3.15 Load-Based Schedulability Analysis of Certificate Mixed-Criticality System (LBSCMCS)

It is apriority-based algorithm for scheduling such mixed-criticality systems on preemptive uniprocessor platforms. This paper shows that this algorithm is strictly better to prior algorithms that have been used for scheduling mixed-criticality systems needing certification [23]. The conventional real-time scheduling theory does not address the certification consideration which give rise to fundamental new resource allocation and scheduling challenges (Table 1).

Table 1 Existing dynamic scheduling algorithm

4 Comparison of Dynamic Scheduling Algorithms on HMS and HTS

A Comparison of aspects influencing the homogeneous and heterogeneous environment has been done and different algorithms are discussed. Out of which, ETF and DLS were applied on homogeneous setting while OSDTG and DLBGA were applied on heterogeneous setting, although their objective were same, i.e., to minimize the execution time and makespan. DTS algorithm may be adding fault-tolerance, whereas DLSGA can be homogeneous in future. FTDTGS is useful for recovery from faults without global coordination, while DTSLB is pre-emptive and dependent in nature, yet both use HTS. The goal of RTAGFP and RTBFP improves the response time but cannot be applied on same system. The objectives, merits, and future enhancement of the algorithm have already been discussed. This review is mainly focused on the parameters such as makespan, running time, resource utilization load balancing, speedup, efficiency, and high performance.

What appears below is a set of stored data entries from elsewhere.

-- pv_equiv track=rewrite | github.com/pushpendra2607/Python-lab | largest.py | largestSubmatrix
-- ===== SOURCE A (Python) =====
-- from typing import List
--
-- def largestSubmatrix(matrix: List[List[int]]) -> int:
--     m=len(matrix)
--     n=len(matrix[0])
--     for i in range (1,m):
--         for j in range(n):
--             if matrix[i][j]==1:
--                 matrix[i][j]+=matrix[i-1][j]
--     ans=0
--     for row in matrix:
--         sorted_row=sorted(row,reverse=True)
--         for i in range (n ):
--             area=sorted_row[i]*(i+1)
--             ans=max(ans,area)
--     return ans
-- ===== SOURCE B (Python) =====
-- from typing import List
--
-- def largestSubmatrix(matrix: List[List[int]]) -> int:
--     # Sort-free: carry the column heights across rows functionally and score each
--     # height x directly by counting how many columns are at least as tall.
--     heights = [0] * len(matrix[0])
--     best = 0
--     for row in matrix:
--         heights = [v + h if v == 1 else v for v, h in zip(row, heights)]
--         for x in heights:
--             best = max(best, x * sum(1 for y in heights if y >= x))
--     return best
-- ===== Notes on version B (the rewrite author's own statement) =====
-- stated objective: alternative
-- what changed: B drops A's in-place mutation and per-row descending sort entirely: it carries the column heights functionally and scores each height x directly as x times the number of columns at least x tall (pairwise counting instead of sort-then-rank); Pre_ admits rectangular and zero-width matrices, since on the remaining ragged inputs A either raises IndexError (a later row shorter than the first) or its result depends on surplus entries of longer rows being sorted in unaccumulated, an accident of the implementation.
-- outside the precondition, e.g. on largestSubmatrix([[1], [0, 5]]): A returns 5, B returns 1; on largestSubmatrix([[1, 1], [1]]): A raises IndexError, B returns 2
import Mathlib
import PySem

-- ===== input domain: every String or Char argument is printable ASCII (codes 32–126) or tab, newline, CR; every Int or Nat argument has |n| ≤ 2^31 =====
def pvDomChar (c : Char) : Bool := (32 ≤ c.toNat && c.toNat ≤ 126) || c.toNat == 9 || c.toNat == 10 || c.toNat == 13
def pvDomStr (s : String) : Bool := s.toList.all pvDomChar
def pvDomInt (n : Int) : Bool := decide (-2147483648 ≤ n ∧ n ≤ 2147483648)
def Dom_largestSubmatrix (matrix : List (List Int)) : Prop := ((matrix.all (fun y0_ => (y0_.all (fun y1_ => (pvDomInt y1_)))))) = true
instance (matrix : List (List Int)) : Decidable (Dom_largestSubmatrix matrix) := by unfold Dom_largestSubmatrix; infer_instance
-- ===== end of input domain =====
-- pv_equiv track=rewrite | github.com/path-96/DataInterpretor | ui.py | _validate_ip_partial
-- ===== SOURCE A (Python) =====
-- def _validate_ip_partial(value: str) -> bool:
--     """Validate IPv4 input while typing.
--
--     Rules:
--     - Only digits and up to three dots.
--     - At most 4 octets.
--     - Each octet 0-255 and max length 3 (when present).
--     - Empty is allowed during typing.
--     """
--     if value == "":
--         return True
--     if len(value) > 15:  # 255.255.255.255
--         return False
--     if any(c not in "0123456789." for c in value):
--         return False
--     parts = value.split(".")
--     if len(parts) > 4:
--         return False
--     for part in parts:
--         if part == "":
--             continue  # allow incomplete octets like '192.'
--         if len(part) > 3:
--             return False
--         # Leading zeros are allowed; check numeric range
--         try:
--             num = int(part)
--         except ValueError:
--             return False
--         if num < 0 or num > 255:
--             return False
--     return True
-- ===== SOURCE B (Python) =====
-- def _validate_ip_partial(value: str) -> bool:
--     """Single-pass scanner: track dot count and the current octet's digit
--     length and value while walking the string once, instead of split-then-loop."""
--     if value == "":
--         return True
--     if len(value) > 15:  # 255.255.255.255
--         return False
--     dots = 0
--     olen = 0
--     oval = 0
--     for c in value:
--         if c == '.':
--             dots += 1
--             if dots > 3:
--                 return False
--             olen = 0
--             oval = 0
--         elif '0' <= c <= '9':
--             olen += 1
--             if olen > 3:
--                 return False
--             oval = oval * 10 + (ord(c) - 48)
--             if oval > 255:
--                 return False
--         else:
--             return False
--     return True
-- ===== Notes on version B (the rewrite author's own statement) =====
-- stated objective: alternative
-- what changed: Replaces split('.')-then-validate-each-part with a single character-by-character scanner that maintains a dot counter and the current octet's digit length and numeric value, never materializing a parts list.
import Mathlib
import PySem
-- pv_equiv track=rewrite | github.com/st01k/discrete-math | xor.py | formatSet
-- ===== SOURCE A (Python) =====
-- def formatSet(label, set):
--     temp = '\n' + label + ':\n'
--     for i, item in enumerate(set):
--         if i % 10 == 0: temp += '\n'
--         temp += '{:>5}'.format(str(item))
--     if len(set) == 0: temp += '\n\t\tEmpty Set'
--     temp += '\n'
--     return temp
-- ===== SOURCE B (Python) =====
-- def formatSet(label, set):
--     cells = ['{:>5}'.format(str(item)) for item in set]
--     rows = ''.join('\n' + ''.join(cells[i:i + 10]) for i in range(0, len(cells), 10))
--     empty = '\n\t\tEmpty Set' if not cells else ''
--     return '\n' + label + ':\n' + rows + empty + '\n'
-- ===== Notes on version B (the rewrite author's own statement) =====
-- stated objective: alternative
-- what changed: B replaces A's single flat loop with an i%10 newline test and string accumulation by a build-then-group pipeline: map items to 5-wide cells, split into chunks of 10, emit each chunk as one '\n'-prefixed row, and concatenate header, rows, empty-set marker and trailing newline.
import Mathlib
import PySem

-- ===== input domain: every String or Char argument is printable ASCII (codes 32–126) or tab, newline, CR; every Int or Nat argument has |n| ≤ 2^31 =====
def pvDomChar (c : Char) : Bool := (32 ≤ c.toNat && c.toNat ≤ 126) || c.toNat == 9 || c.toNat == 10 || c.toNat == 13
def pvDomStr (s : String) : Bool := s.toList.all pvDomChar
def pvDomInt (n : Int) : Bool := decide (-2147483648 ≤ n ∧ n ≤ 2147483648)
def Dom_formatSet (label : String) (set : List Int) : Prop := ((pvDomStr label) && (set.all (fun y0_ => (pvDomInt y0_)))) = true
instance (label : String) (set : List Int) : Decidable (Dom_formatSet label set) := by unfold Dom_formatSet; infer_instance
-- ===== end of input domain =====

-- B builds the row structure explicitly (map to 5-wide cells, then group into chunks of 10,
-- each emitted as '\n' ++ joined chunk) instead of A's single flat loop with an i%10 newline test.


-- ===== PORT A =====
-- '{:>5}'.format(str(item)) : right-justify str(item) to width 5 with spaces (exact for width-5 ASCII)
def fmtCell (n : Int) : List Char :=
  List.replicate (5 - (PySem.Int.toChars n).length) ' ' ++ PySem.Int.toChars n

def formatSet (label : String) (set : List Int) : String :=
  let temp := '\n' :: label.toList ++ [':', '\n']
  let temp := (PySem.List.enumerate set 0).foldl
    (fun t p => (if PySem.Int.mod p.1 10 == 0 then t ++ ['\n'] else t) ++ fmtCell p.2) temp
  let temp := if set.length == 0 then temp ++ "\n\t\tEmpty Set".toList else temp
  String.ofList (temp ++ ['\n'])

-- ===== PORT B =====
-- the generator over range(0, len, 10) with slices cells[i:i+10], as structural recursion by 10
def rows10 : List (List Char) → List Char
  | [] => []
  | c :: cs => '\n' :: (c ++ (cs.take 9).flatten) ++ rows10 (cs.drop 9)
termination_by cs => cs.length
decreasing_by simp

def formatSet_alt (label : String) (set : List Int) : String :=
  let cells := set.map fmtCell
  let rows := rows10 cells
  let empty := if cells.isEmpty then "\n\t\tEmpty Set".toList else []
  String.ofList ('\n' :: label.toList ++ [':', '\n'] ++ rows ++ empty ++ ['\n'])

-- ===== PRECONDITION & SPEC =====
def Spec_formatSet (label : String) (set : List Int) (out : String) : Prop := out = formatSet_alt label set
instance (label : String) (set : List Int) (out : String) : Decidable (Spec_formatSet label set out) := by unfold Spec_formatSet; infer_instance

-- ===== CLAIM (what is proved, stated in full; the proofs are below) =====
def Claim_equal_formatSet : Prop := ∀ (label : String) (set : List Int), Dom_formatSet label set → Spec_formatSet label set (formatSet label set)

-- ===== LEMMAS AND PROOFS =====

-- A's loop body, named for the proofs
def loopF (t : List Char) (p : Int × Int) : List Char :=
  (if PySem.Int.mod p.1 10 == 0 then t ++ ['\n'] else t) ++ fmtCell p.2

lemma loopF_eq (set : List Int) (t : List Char) :
    (PySem.List.enumerate set 0).foldl
      (fun t p => (if PySem.Int.mod p.1 10 == 0 then t ++ ['\n'] else t) ++ fmtCell p.2) t
    = (PySem.List.enumerate set 0).foldl loopF t := rfl

-- the core invariant: A's indexed loop produces B's row structure
lemma loop_rows (xs : List Int) : ∀ (n : Nat) (t : List Char),
    (PySem.List.enumerate xs (n : Int)).foldl loopF t =
      if n % 10 = 0 then t ++ rows10 (xs.map fmtCell)
      else t ++ ((xs.take (10 - n % 10)).map fmtCell).flatten
             ++ rows10 ((xs.drop (10 - n % 10)).map fmtCell) := by
  induction xs with
  | nil => intro n t; simp [PySem.List.enumerate_nil, rows10]
  | cons x xs ih =>
    intro n t
    rw [PySem.List.enumerate_cons, List.foldl_cons]
    have hstep : loopF t ((n : Int), x) =
        (if n % 10 = 0 then t ++ ['\n'] else t) ++ fmtCell x := by
      have hd : ((10 : Int) ∣ (n : Int)) ↔ n % 10 = 0 := by omega
      by_cases h : n % 10 = 0 <;> simp [loopF, hd, h]
    have hcast : ((n : Int) + 1) = ((n + 1 : Nat) : Int) := by push_cast; ring
    rw [hstep, hcast, ih (n + 1)]
    by_cases h0 : n % 10 = 0
    · have h1 : (n + 1) % 10 = 1 := by omega
      simp [h0, h1, rows10, List.map_take, List.map_drop, List.append_assoc]
    · by_cases h9 : n % 10 = 9
      · have h1 : (n + 1) % 10 = 0 := by omega
        simp [h9, h1, List.append_assoc]
      · have h1 : (n + 1) % 10 = n % 10 + 1 := by omega
        have hne : (n + 1) % 10 ≠ 0 := by omega
        have hr : n % 10 < 9 := by omega
        have htk : 10 - n % 10 = (10 - (n + 1) % 10) + 1 := by omega
        simp only [h0, h1, htk]
        simp [List.take_succ_cons, List.drop_succ_cons, List.append_assoc]

-- ===== VERDICT (by name: the statement is the Claim_ definition above) =====
theorem formatSet_spec : Claim_equal_formatSet := by
  intro label set _
  show formatSet label set = formatSet_alt label set
  simp only [formatSet, formatSet_alt]
  rw [loopF_eq]
  have h := loop_rows set 0 ('\n' :: label.toList ++ [':', '\n'])
  simp only [Nat.zero_mod] at h
  rw [show ((0 : Nat) : Int) = (0 : Int) from rfl] at h
  rw [h]
  cases set with
  | nil => simp
  | cons x xs => simp [List.append_assoc]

5 Conclusion and Future Work

The paper gives a short review of DSA for HMS and HTS. In this study, we found that dynamic scheduling algorithm is important to scheduling. It helps in answering questions such as: how to minimize the execution time and makespan, how to load balance on each processor, how to manage selection of task, and how to improve performance utilization and efficiency of system. It is also analyzed that load balancing issue in HMS was found easier compare to HTS in essence of load capacity. The appliance of the dynamic scheduling algorithm is a rapidly developing research area.

Hence, on the basis of this study in future will propose a novel dynamic scheduling algorithm for homogeneous as well as heterogeneous system to better performance.